TASK PROMPT: Restate verbatim the span of lines below between the line with "rw [List.drop_eq_getElem_cons hj, List.takeWhile_cons]" and the line with "rw [show 1 +", including those two lines, and only that span.

RECORDED INFORMATION:
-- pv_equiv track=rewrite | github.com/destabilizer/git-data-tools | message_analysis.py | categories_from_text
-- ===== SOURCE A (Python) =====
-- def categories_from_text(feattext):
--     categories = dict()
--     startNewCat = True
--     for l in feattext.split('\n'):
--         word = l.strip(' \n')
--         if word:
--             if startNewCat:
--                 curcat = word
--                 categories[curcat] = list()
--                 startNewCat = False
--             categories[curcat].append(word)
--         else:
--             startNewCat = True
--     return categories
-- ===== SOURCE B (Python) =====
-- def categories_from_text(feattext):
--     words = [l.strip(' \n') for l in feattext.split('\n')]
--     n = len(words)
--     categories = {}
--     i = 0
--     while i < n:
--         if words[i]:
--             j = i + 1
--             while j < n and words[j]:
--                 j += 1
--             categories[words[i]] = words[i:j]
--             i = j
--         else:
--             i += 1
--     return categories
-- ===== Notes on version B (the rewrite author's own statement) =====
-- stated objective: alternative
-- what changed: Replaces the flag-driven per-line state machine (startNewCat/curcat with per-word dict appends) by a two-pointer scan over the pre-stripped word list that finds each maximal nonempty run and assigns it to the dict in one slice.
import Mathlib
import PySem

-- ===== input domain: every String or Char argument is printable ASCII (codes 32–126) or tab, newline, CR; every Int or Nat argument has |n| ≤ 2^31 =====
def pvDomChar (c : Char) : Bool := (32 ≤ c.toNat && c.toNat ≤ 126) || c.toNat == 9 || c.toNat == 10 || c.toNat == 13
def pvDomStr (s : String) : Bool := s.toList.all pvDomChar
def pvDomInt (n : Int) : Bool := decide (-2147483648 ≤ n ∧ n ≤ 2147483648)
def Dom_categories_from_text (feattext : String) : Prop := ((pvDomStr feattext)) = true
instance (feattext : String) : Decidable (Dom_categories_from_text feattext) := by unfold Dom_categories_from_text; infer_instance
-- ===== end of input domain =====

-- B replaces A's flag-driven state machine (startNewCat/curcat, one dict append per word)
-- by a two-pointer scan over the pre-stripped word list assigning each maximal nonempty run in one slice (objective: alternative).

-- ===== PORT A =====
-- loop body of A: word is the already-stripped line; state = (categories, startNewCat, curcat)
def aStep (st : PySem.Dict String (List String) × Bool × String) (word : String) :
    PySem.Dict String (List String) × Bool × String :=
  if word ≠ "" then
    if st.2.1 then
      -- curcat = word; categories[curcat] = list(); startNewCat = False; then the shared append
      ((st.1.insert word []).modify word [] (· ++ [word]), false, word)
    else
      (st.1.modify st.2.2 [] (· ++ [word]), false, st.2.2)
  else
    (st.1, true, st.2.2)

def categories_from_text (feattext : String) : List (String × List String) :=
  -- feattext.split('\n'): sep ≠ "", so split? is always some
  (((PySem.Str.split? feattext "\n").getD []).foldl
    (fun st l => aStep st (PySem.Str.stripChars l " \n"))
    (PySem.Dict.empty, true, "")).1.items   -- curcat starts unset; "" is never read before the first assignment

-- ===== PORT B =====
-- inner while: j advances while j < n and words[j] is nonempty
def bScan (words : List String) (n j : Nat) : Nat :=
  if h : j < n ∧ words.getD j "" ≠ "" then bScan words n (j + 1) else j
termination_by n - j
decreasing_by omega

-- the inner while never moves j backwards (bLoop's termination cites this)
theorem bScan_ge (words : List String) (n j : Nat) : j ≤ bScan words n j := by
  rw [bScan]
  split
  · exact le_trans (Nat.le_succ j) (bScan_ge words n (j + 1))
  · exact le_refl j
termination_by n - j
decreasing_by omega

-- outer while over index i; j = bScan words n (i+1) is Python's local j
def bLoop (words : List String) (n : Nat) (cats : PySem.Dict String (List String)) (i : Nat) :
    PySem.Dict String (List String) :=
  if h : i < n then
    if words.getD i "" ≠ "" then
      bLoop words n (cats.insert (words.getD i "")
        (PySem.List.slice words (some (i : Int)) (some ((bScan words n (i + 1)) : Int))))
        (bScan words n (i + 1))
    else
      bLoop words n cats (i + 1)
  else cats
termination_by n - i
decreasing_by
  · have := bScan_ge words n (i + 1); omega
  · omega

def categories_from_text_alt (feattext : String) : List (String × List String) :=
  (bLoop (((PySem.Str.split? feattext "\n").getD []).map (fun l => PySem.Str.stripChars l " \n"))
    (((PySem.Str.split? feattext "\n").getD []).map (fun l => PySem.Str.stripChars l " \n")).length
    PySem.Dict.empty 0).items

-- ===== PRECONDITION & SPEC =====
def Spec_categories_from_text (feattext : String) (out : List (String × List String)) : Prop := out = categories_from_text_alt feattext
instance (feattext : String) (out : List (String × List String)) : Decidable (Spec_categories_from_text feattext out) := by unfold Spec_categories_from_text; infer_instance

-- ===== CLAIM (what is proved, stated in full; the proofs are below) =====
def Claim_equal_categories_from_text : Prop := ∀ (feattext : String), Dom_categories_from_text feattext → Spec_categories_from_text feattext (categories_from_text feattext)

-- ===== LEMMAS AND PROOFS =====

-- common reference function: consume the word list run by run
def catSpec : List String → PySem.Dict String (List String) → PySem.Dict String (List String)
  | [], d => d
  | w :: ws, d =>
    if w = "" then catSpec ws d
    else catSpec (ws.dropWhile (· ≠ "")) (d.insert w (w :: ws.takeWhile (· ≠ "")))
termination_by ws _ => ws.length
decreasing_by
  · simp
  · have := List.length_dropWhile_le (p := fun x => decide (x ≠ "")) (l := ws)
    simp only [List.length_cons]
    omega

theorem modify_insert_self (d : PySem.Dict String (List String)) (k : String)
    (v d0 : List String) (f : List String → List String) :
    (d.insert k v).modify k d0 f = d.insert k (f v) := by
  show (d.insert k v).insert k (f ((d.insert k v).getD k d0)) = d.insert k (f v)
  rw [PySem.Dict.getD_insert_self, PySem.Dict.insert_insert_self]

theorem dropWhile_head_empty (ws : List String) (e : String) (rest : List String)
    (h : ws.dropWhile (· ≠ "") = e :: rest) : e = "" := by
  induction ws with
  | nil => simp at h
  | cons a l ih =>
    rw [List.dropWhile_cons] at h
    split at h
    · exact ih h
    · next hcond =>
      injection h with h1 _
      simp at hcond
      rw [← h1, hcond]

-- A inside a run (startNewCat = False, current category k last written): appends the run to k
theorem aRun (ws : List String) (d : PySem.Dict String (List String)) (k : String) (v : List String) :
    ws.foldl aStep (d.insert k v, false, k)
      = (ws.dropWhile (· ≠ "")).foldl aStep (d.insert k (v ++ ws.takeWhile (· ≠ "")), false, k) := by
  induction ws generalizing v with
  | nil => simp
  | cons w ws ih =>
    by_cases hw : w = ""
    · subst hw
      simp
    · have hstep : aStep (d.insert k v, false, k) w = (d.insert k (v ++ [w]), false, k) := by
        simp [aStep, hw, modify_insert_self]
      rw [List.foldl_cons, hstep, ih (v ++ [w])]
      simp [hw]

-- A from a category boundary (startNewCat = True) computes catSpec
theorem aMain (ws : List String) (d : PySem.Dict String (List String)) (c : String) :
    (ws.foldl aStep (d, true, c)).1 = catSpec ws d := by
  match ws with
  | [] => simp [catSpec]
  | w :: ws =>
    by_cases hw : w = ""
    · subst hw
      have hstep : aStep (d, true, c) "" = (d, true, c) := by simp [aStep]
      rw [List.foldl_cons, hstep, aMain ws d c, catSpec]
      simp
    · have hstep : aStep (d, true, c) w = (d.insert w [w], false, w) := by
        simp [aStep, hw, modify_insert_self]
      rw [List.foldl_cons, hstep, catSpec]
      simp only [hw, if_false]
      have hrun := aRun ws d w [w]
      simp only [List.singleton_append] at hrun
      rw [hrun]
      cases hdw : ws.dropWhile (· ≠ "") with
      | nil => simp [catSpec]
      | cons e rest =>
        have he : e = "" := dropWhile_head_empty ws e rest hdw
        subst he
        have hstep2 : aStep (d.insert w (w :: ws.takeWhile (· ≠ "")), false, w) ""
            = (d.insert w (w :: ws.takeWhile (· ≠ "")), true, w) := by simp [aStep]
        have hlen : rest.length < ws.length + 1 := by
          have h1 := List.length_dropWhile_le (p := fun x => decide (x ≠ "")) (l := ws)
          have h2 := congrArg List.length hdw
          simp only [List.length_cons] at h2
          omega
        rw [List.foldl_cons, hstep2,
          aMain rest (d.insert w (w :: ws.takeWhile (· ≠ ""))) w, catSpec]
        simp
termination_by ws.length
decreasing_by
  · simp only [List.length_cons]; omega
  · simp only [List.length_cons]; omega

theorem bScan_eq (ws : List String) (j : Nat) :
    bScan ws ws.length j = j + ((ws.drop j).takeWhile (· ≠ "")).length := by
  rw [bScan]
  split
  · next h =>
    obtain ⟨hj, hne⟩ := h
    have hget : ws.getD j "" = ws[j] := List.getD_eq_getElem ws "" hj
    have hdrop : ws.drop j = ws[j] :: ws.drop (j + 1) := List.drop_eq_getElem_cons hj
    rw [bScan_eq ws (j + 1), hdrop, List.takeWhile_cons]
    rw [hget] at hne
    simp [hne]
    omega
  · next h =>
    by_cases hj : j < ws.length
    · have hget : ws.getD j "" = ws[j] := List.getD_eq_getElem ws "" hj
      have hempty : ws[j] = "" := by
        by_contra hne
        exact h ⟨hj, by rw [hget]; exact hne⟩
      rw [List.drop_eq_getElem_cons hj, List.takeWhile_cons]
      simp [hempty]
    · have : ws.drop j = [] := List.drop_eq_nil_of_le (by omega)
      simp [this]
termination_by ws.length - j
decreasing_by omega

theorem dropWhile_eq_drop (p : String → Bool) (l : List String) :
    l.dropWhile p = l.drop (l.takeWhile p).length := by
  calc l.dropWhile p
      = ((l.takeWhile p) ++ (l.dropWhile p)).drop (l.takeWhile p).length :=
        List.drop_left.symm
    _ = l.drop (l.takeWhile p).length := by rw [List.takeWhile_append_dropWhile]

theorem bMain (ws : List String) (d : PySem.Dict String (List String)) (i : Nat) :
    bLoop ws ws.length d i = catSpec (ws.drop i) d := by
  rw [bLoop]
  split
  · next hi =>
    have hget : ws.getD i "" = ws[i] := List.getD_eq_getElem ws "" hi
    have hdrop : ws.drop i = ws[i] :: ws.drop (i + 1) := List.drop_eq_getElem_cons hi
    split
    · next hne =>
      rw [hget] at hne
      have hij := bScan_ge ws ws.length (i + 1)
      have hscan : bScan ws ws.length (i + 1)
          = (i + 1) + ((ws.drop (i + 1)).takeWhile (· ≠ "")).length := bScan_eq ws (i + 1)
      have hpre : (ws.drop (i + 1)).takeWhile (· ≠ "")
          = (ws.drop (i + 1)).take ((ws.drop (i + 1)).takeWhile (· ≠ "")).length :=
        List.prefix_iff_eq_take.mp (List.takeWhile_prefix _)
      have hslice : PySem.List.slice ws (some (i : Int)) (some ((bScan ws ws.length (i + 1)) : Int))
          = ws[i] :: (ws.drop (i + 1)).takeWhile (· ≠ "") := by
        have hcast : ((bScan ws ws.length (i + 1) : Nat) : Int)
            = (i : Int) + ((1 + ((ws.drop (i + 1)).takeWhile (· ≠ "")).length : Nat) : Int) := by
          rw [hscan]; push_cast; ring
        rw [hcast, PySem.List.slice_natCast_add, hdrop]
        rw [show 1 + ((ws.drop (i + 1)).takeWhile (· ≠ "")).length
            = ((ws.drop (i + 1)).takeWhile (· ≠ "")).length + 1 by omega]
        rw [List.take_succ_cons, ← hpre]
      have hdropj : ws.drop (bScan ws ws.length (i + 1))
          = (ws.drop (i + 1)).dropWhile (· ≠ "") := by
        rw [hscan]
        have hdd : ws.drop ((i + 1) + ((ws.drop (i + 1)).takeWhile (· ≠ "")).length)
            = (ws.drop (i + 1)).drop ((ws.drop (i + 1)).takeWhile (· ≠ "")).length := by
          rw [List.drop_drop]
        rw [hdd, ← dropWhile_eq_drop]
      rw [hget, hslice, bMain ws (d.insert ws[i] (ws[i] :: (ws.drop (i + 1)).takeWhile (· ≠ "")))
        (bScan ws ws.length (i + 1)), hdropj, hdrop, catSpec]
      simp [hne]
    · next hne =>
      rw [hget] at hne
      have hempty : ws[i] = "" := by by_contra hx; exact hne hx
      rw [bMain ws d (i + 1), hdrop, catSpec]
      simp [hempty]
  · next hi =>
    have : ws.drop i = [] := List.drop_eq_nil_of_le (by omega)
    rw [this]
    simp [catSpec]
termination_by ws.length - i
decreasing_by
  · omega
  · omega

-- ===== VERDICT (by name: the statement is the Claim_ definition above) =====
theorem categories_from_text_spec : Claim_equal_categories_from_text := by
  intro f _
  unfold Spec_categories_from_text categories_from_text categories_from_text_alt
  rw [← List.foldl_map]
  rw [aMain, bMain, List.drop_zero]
* * *
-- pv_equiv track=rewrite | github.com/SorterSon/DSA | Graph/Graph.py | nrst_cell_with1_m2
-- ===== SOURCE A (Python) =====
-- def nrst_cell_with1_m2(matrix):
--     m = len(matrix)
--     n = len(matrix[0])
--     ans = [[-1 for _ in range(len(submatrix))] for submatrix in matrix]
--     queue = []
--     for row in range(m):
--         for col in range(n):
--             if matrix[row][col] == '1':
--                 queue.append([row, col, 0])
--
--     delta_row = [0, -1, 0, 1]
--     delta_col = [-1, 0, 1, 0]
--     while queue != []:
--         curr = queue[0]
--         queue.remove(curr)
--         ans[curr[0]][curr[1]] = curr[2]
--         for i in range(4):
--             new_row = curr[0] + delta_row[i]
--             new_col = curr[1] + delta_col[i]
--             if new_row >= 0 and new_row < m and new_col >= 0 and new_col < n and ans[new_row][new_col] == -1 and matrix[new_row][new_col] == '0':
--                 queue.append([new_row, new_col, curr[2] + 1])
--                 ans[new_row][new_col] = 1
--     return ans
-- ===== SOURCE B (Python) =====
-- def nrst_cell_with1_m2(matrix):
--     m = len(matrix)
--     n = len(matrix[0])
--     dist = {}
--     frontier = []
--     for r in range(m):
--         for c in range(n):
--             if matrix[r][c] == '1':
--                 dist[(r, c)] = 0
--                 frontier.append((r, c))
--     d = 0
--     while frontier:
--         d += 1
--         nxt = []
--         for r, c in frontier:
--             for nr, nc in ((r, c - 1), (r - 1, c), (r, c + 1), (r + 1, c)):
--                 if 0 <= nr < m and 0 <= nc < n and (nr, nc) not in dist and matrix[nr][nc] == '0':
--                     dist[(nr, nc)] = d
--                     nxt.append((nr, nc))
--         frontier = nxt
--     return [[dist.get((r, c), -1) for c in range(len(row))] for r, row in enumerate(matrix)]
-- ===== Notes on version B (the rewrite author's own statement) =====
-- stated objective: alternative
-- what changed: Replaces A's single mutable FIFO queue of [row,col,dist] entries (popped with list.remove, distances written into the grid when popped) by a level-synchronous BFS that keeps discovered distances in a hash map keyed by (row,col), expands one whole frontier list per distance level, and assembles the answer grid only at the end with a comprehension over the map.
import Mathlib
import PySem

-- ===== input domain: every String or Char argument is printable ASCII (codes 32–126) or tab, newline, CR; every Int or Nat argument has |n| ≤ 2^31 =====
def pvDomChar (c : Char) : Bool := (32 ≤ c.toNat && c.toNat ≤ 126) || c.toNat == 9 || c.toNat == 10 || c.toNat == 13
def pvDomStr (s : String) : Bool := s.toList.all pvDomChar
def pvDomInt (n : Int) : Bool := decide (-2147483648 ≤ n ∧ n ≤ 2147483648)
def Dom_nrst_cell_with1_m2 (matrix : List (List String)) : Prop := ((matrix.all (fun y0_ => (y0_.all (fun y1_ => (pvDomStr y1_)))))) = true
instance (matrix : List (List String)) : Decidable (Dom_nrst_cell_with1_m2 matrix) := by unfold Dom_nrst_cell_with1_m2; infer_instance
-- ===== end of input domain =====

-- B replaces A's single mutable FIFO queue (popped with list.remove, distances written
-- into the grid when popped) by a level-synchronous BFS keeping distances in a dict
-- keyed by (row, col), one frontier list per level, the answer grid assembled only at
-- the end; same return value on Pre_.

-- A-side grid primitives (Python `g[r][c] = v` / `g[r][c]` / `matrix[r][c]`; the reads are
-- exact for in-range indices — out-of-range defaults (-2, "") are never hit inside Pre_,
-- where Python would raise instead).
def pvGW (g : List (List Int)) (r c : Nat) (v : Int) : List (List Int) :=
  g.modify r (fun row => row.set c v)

TASK RESULT:
      rw [List.drop_eq_getElem_cons hj, List.takeWhile_cons]
      simp [hempty]
    · have : ws.drop j = [] := List.drop_eq_nil_of_le (by omega)
      simp [this]
termination_by ws.length - j
decreasing_by omega

theorem dropWhile_eq_drop (p : String → Bool) (l : List String) :
    l.dropWhile p = l.drop (l.takeWhile p).length := by
  calc l.dropWhile p
      = ((l.takeWhile p) ++ (l.dropWhile p)).drop (l.takeWhile p).length :=
        List.drop_left.symm
    _ = l.drop (l.takeWhile p).length := by rw [List.takeWhile_append_dropWhile]

theorem bMain (ws : List String) (d : PySem.Dict String (List String)) (i : Nat) :
    bLoop ws ws.length d i = catSpec (ws.drop i) d := by
  rw [bLoop]
  split
  · next hi =>
    have hget : ws.getD i "" = ws[i] := List.getD_eq_getElem ws "" hi
    have hdrop : ws.drop i = ws[i] :: ws.drop (i + 1) := List.drop_eq_getElem_cons hi
    split
    · next hne =>
      rw [hget] at hne
      have hij := bScan_ge ws ws.length (i + 1)
      have hscan : bScan ws ws.length (i + 1)
          = (i + 1) + ((ws.drop (i + 1)).takeWhile (· ≠ "")).length := bScan_eq ws (i + 1)
      have hpre : (ws.drop (i + 1)).takeWhile (· ≠ "")
          = (ws.drop (i + 1)).take ((ws.drop (i + 1)).takeWhile (· ≠ "")).length :=
        List.prefix_iff_eq_take.mp (List.takeWhile_prefix _)
      have hslice : PySem.List.slice ws (some (i : Int)) (some ((bScan ws ws.length (i + 1)) : Int))
          = ws[i] :: (ws.drop (i + 1)).takeWhile (· ≠ "") := by
        have hcast : ((bScan ws ws.length (i + 1) : Nat) : Int)
            = (i : Int) + ((1 + ((ws.drop (i + 1)).takeWhile (· ≠ "")).length : Nat) : Int) := by
          rw [hscan]; push_cast; ring
        rw [hcast, PySem.List.slice_natCast_add, hdrop]
        rw [show 1 + ((ws.drop (i + 1)).takeWhile (· ≠ "")).length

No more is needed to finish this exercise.